Aren't Ds just demanding that millionaires return some of the FICA revenues Bush stole for them?
Many who decry "deficits Obama has run up" omit one very important relevant fact that makes Obama different from all previous Presidents since Ronald Reagan: Starting in FY 2011, which already has begun, Obama will not have positive FICA cash flows to offset Federal expenditures and income tax "cuts".

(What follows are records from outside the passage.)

-- pv_equiv track=rewrite | github.com/videoman/mainframe-stuff | generate_ids.py | infer_mask
-- ===== SOURCE A (Python) =====
-- def infer_mask(id_list):
--     """Infer a character mask from a list of example 16-character IDs."""
--     mask = []
--     for chars in zip(*id_list):
--         if len(set(chars)) == 1:
--             mask.append(chars[0])  # Fixed character
--         else:
--             mask.append('?')       # Variable character
--     return ''.join(mask)
-- ===== SOURCE B (Python) =====
-- def infer_mask(id_list):
--     """Infer a character mask from a list of example 16-character IDs."""
--     if not id_list:
--         return ''
--     m = min(len(s) for s in id_list)
--     mask = list(id_list[0][:m])
--     for s in id_list[1:]:
--         mask = [c if d == c else '?' for c, d in zip(mask, s)]
--     return ''.join(mask)
-- ===== Notes on version B (the rewrite author's own statement) =====
-- stated objective: alternative
-- what changed: Row-wise accumulation: start from the first ID truncated to the minimum length and fold each remaining ID into the mask position by position, instead of transposing the list with zip(*...) and testing each column with a set.
import Mathlib
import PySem

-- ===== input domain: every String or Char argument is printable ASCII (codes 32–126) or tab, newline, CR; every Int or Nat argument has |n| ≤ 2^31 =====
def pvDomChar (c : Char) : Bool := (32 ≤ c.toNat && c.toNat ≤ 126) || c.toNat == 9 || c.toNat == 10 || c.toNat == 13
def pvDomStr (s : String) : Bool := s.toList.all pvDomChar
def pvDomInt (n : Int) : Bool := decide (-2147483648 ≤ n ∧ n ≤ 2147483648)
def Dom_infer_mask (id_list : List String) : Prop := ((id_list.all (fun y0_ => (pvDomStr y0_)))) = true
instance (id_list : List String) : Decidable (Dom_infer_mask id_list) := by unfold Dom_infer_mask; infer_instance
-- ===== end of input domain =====

-- B folds the IDs row by row into a mask instead of transposing with zip(*...) and testing each column with a set; same cost, different decomposition.

-- ===== PORT A =====
-- zip(*id_list): columns while every current row is nonempty (zip truncates to the shortest)
def pvZipStar (rows : List (List Char)) : List (List Char) :=
  if h : rows ≠ [] ∧ rows.all (fun r => !r.isEmpty) then
    (rows.map (fun r => r.headD '?')) :: pvZipStar (rows.map List.tail)
  else []
termination_by (rows.headD []).length
decreasing_by
  obtain ⟨h1, h2⟩ := h
  match rows, h1 with
  | r :: rs, _ =>
    simp only [List.all_cons, Bool.and_eq_true, Bool.not_eq_eq_eq_not, Bool.not_true] at h2
    cases r with
    | nil => simp at h2
    | cons a r' => simp

def infer_mask (id_list : List String) : String :=
  let mask := (pvZipStar (id_list.map String.toList)).map
    (fun chars => if (PySem.Set.ofList chars).length = 1 then chars.headD '?' else '?')
  String.mk mask

-- ===== PORT B =====
def infer_mask_alt (id_list : List String) : String :=
  match id_list with
  | [] => ""
  | first :: rest =>
    let m := ((first :: rest).map (fun s => s.toList.length)).min?.getD 0
    let mask := rest.foldl
      (fun mask s => (mask.zip s.toList).map (fun p => if p.2 = p.1 then p.1 else '?'))
      (first.toList.take m)
    String.mk mask

-- ===== PRECONDITION & SPEC =====
def Spec_infer_mask (id_list : List String) (out : String) : Prop := out = infer_mask_alt id_list
instance (id_list : List String) (out : String) : Decidable (Spec_infer_mask id_list out) := by unfold Spec_infer_mask; infer_instance

-- ===== CLAIM (what is proved, stated in full; the proofs are below) =====
def Claim_equal_infer_mask : Prop := ∀ (id_list : List String), Dom_infer_mask id_list → Spec_infer_mask id_list (infer_mask id_list)

-- ===== LEMMAS AND PROOFS =====

-- abbreviations used only by the proofs
def pvStep (mask s : List Char) : List Char :=
  (mask.zip s).map (fun p => if p.2 = p.1 then p.1 else '?')

def pvChStep (c : Char) (s : List Char) : Char :=
  if s.headD '?' = c then c else '?'

def pvColChar (chars : List Char) : Char :=
  if (PySem.Set.ofList chars).length = 1 then chars.headD '?' else '?'

theorem pvStep_nil (s : List Char) : pvStep [] s = [] := rfl

theorem pvFold_nil (rs : List (List Char)) : rs.foldl pvStep [] = [] := by
  induction rs with
  | nil => rfl
  | cons a rs ih => simpa [pvStep_nil] using ih

-- splitting the fold into head column and tail columns
theorem pvFold_split (rs : List (List Char)) (h : Char) (t : List Char)
    (hne : ∀ s ∈ rs, s ≠ []) :
    rs.foldl pvStep (h :: t)
      = (rs.foldl pvChStep h)
        :: ((rs.map List.tail).foldl pvStep t) := by
  induction rs generalizing h t with
  | nil => rfl
  | cons a rs ih =>
    cases a with
    | nil => exact absurd rfl (hne [] (by simp))
    | cons x a' =>
      have : pvStep (h :: t) (x :: a') = (if x = h then h else '?') :: pvStep t a' := rfl
      simp only [List.foldl_cons, this, List.map_cons]
      rw [ih _ _ (fun s hs => hne s (by simp [hs]))]
      simp only [pvStep, List.tail_cons]
      rfl

theorem pvCharFold_q (rs : List (List Char)) :
    rs.foldl pvChStep '?' = '?' := by
  induction rs with
  | nil => rfl
  | cons a rs ih =>
    rw [List.foldl_cons, show pvChStep '?' a = '?' from ite_self '?']
    exact ih

theorem pvCharFold (rs : List (List Char)) (h : Char) :
    rs.foldl pvChStep h
      = if rs.all (fun s => s.headD '?' == h) then h else '?' := by
  induction rs with
  | nil => simp
  | cons a rs ih =>
    by_cases hx : a.headD '?' = h
    · rw [List.foldl_cons, show pvChStep h a = h from if_pos hx, ih,
          List.all_cons, show (a.headD '?' == h) = true from beq_iff_eq.mpr hx,
          Bool.true_and]
    · rw [List.foldl_cons, show pvChStep h a = '?' from if_neg hx, pvCharFold_q,
          List.all_cons, show (a.headD '?' == h) = false from beq_eq_false_iff_ne.mpr hx,
          Bool.false_and]
      simp

-- set(chars) has exactly one element iff every char equals the head
theorem pvAdd_len_mono (cs : List Char) (s : PySem.Set Char) :
    s.length ≤ (cs.foldl PySem.Set.add s).length := by
  induction cs generalizing s with
  | nil => simp
  | cons a cs ih =>
    refine le_trans ?_ (ih (PySem.Set.add s a))
    simp [PySem.Set.add]
    split <;> simp

theorem pvOfList_all (cs : List Char) (h : Char) (hall : ∀ c ∈ cs, c = h) :
    cs.foldl PySem.Set.add [h] = [h] := by
  induction cs with
  | nil => rfl
  | cons a cs ih =>
    have ha : a = h := hall a (by simp)
    have : PySem.Set.add [h] a = [h] := by simp [PySem.Set.add, ha, PySem.Set.contains]
    simpa [this] using ih (fun c hc => hall c (by simp [hc]))

theorem pvOfList_not_all (cs : List Char) (h : Char) (hx : ¬ ∀ c ∈ cs, c = h) :
    2 ≤ (cs.foldl PySem.Set.add [h]).length := by
  induction cs with
  | nil => exact absurd (by simp) hx
  | cons a cs ih =>
    by_cases ha : a = h
    · have : PySem.Set.add [h] a = [h] := by simp [PySem.Set.add, ha, PySem.Set.contains]
      rw [List.foldl_cons, this]
      refine ih (fun hall => hx ?_)
      intro c hc
      rcases List.mem_cons.mp hc with rfl | hc
      · exact ha
      · exact hall c hc
    · have : PySem.Set.add [h] a = [h, a] := by simp [PySem.Set.add, PySem.Set.contains, ha]
      rw [List.foldl_cons, this]
      exact le_trans (by simp) (pvAdd_len_mono cs [h, a])

theorem pvColChar_cons (h : Char) (cs : List Char) :
    pvColChar (h :: cs) = if cs.all (fun c => c == h) then h else '?' := by
  have hof : PySem.Set.ofList (h :: cs) = cs.foldl PySem.Set.add [h] := by
    rw [PySem.Set.ofList_eq_foldl]; rfl
  by_cases hall : ∀ c ∈ cs, c = h
  · have hlen : (cs.foldl PySem.Set.add [h]).length = 1 := by
      rw [pvOfList_all cs h hall]; rfl
    unfold pvColChar
    rw [hof, if_pos hlen, List.headD_cons,
        if_pos (by simpa [List.all_eq_true] using hall)]
  · have h2 := pvOfList_not_all cs h hall
    have : ¬ (cs.foldl PySem.Set.add [h]).length = 1 := by omega
    simp only [pvColChar, hof, this, if_false]
    simp only [List.all_eq_true, beq_iff_eq]
    rw [if_neg hall]

-- arithmetic on the running minimum of lengths
theorem pvFoldMin_le (l : List ℕ) (a : ℕ) : l.foldl min a ≤ a := by
  induction l generalizing a with
  | nil => simp
  | cons x l ih => exact le_trans (ih (min a x)) (by omega)

theorem pvFoldMin_le_mem (l : List ℕ) (a x : ℕ) (hx : x ∈ l) : l.foldl min a ≤ x := by
  induction l generalizing a with
  | nil => simp at hx
  | cons y l ih =>
    rcases List.mem_cons.mp hx with rfl | hx
    · exact le_trans (pvFoldMin_le l (min a x)) (min_le_right a x)
    · rw [List.foldl_cons]
      exact ih (min a y) hx

theorem pvFoldMin_pos (l : List ℕ) (a : ℕ) (ha : 1 ≤ a) (hl : ∀ x ∈ l, 1 ≤ x) :
    1 ≤ l.foldl min a := by
  induction l generalizing a with
  | nil => simpa
  | cons x l ih =>
    exact ih (min a x) (le_min ha (hl x (by simp))) (fun y hy => hl y (by simp [hy]))

theorem pvFoldMin_pred (l : List ℕ) (a : ℕ) :
    (l.map (fun x => x - 1)).foldl min (a - 1) = l.foldl min a - 1 := by
  induction l generalizing a with
  | nil => rfl
  | cons x l ih =>
    simp only [List.map_cons, List.foldl_cons]
    rw [show min (a - 1) (x - 1) = min a x - 1 by omega]
    exact ih (min a x)

theorem pvMin?_getD (a : ℕ) (l : List ℕ) : ((a :: l).min?).getD 0 = l.foldl min a := by
  induction l generalizing a with
  | nil => rfl
  | cons x l ih =>
    rw [show (a :: x :: l).min? = (min a x :: l).min? from rfl, ih]
    rfl

def pvMinLen (r0 : List Char) (rs : List (List Char)) : ℕ :=
  (rs.map List.length).foldl min r0.length

-- main invariant: A's column masks equal B's row-wise fold
theorem pvMain (r0 : List Char) (rs : List (List Char)) :
    (pvZipStar (r0 :: rs)).map pvColChar
      = rs.foldl pvStep (r0.take (pvMinLen r0 rs)) := by
  cases hr : r0 with
  | nil =>
    have hm : pvMinLen [] rs = 0 := by
      simpa [pvMinLen] using pvFoldMin_le (rs.map List.length) 0
    rw [pvZipStar]
    simp [hm, pvFold_nil]
  | cons h r0' =>
    by_cases hall : ∀ s ∈ rs, s ≠ []
    · -- every row nonempty: one column peeled off
      have hstep : pvZipStar ((h :: r0') :: rs)
          = (((h :: r0') :: rs).map (fun r => r.headD '?'))
            :: pvZipStar (((h :: r0') :: rs).map List.tail) := by
        rw [pvZipStar]
        rw [dif_pos]
        refine ⟨by simp, ?_⟩
        simp only [List.all_cons, List.all_eq_true, Bool.and_eq_true]
        exact ⟨by simp, fun s hs => by
          cases s with
          | nil => exact absurd rfl (hall [] hs)
          | cons x s' => simp⟩
      have hm1 : 1 ≤ pvMinLen (h :: r0') rs := by
        refine pvFoldMin_pos _ _ (by simp) ?_
        intro x hx
        simp only [List.mem_map] at hx
        obtain ⟨s, hs, rfl⟩ := hx
        cases s with
        | nil => exact absurd rfl (hall [] hs)
        | cons y s' => simp
      have hmtail : pvMinLen r0' (rs.map List.tail) = pvMinLen (h :: r0') rs - 1 := by
        unfold pvMinLen
        rw [List.map_map]
        have : (List.length ∘ List.tail) = (fun s : List Char => s.length - 1) := by
          funext s; cases s <;> simp
        rw [this, show (rs.map fun s : List Char => s.length - 1)
            = (rs.map List.length).map (fun x => x - 1) by rw [List.map_map]; rfl]
        simpa using pvFoldMin_pred (rs.map List.length) (h :: r0').length
      have htake : (h :: r0').take (pvMinLen (h :: r0') rs)
          = h :: r0'.take (pvMinLen (h :: r0') rs - 1) := by
        obtain ⟨k, hk⟩ : ∃ k, pvMinLen (h :: r0') rs = k + 1 :=
          ⟨pvMinLen (h :: r0') rs - 1, by omega⟩
        simp [hk]
      rw [hstep, List.map_cons, htake,
          pvFold_split rs h (r0'.take (pvMinLen (h :: r0') rs - 1)) hall]
      congr 1
      · rw [List.map_cons, pvColChar_cons, pvCharFold]
        congr 1
        rw [List.all_map]
        rfl
      · have := pvMain r0' (rs.map List.tail)
        rw [← hmtail]
        simpa using this
    · -- some later row empty: no columns, mask already empty
      push_neg at hall
      obtain ⟨s, hs, rfl⟩ := hall
      have hm : pvMinLen (h :: r0') rs = 0 := by
        have := pvFoldMin_le_mem (rs.map List.length) (h :: r0').length 0
          (List.mem_map.mpr ⟨[], hs, rfl⟩)
        unfold pvMinLen; omega
      have hz : pvZipStar ((h :: r0') :: rs) = [] := by
        rw [pvZipStar]
        rw [dif_neg]
        intro ⟨_, h2⟩
        simp only [List.all_eq_true] at h2
        have := h2 [] (by simp [hs])
        simp at this
      rw [hz, hm]
      simp [pvFold_nil]
termination_by r0.length
decreasing_by simp

-- ===== VERDICT (by name: the statement is the Claim_ definition above) =====
theorem infer_mask_spec : Claim_equal_infer_mask := by
  intro id_list _
  show infer_mask id_list = infer_mask_alt id_list
  cases id_list with
  | nil =>
    have hz : pvZipStar ([] : List (List Char)) = [] := by
      rw [pvZipStar]; simp
    simp only [infer_mask, infer_mask_alt, hz, List.map_nil]
    rfl
  | cons first rest =>
    have hmain := pvMain first.toList (rest.map String.toList)
    have hmin : ((first :: rest).map (fun s => s.toList.length)).min?.getD 0
        = pvMinLen first.toList (rest.map String.toList) := by
      rw [List.map_cons, pvMin?_getD]
      unfold pvMinLen
      rw [List.map_map]
      rfl
    simp only [infer_mask, infer_mask_alt]
    rw [show List.map String.toList (first :: rest)
          = first.toList :: rest.map String.toList from rfl]
    rw [show List.map
          (fun chars => if (PySem.Set.ofList chars).length = 1 then chars.headD '?' else '?')
          (pvZipStar (first.toList :: rest.map String.toList))
        = (pvZipStar (first.toList :: rest.map String.toList)).map pvColChar from rfl]
    rw [hmain, hmin, List.foldl_map]
    rfl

Incredibly, Republican White HOuses since Reagan have squandered almost $THREE TRILLION" in FICA and interest Treasury owes to Social Security, most notably on "tax cuts" disproportionately favoring the very wealthy, but also on massive "defense" waste, corporate welfare, and "Homeland Security" boondoggles.
A Social Security Actuary's table I'll explain below shows the total amount of positive FICA cash flow each President since Jimmy Carter has had available as a possible "slush fund" for massive waste at the expense of future Baby Boomer retirees. Here are the highlights:
Positive FICA cash flow to Treasury (Millions of dollars)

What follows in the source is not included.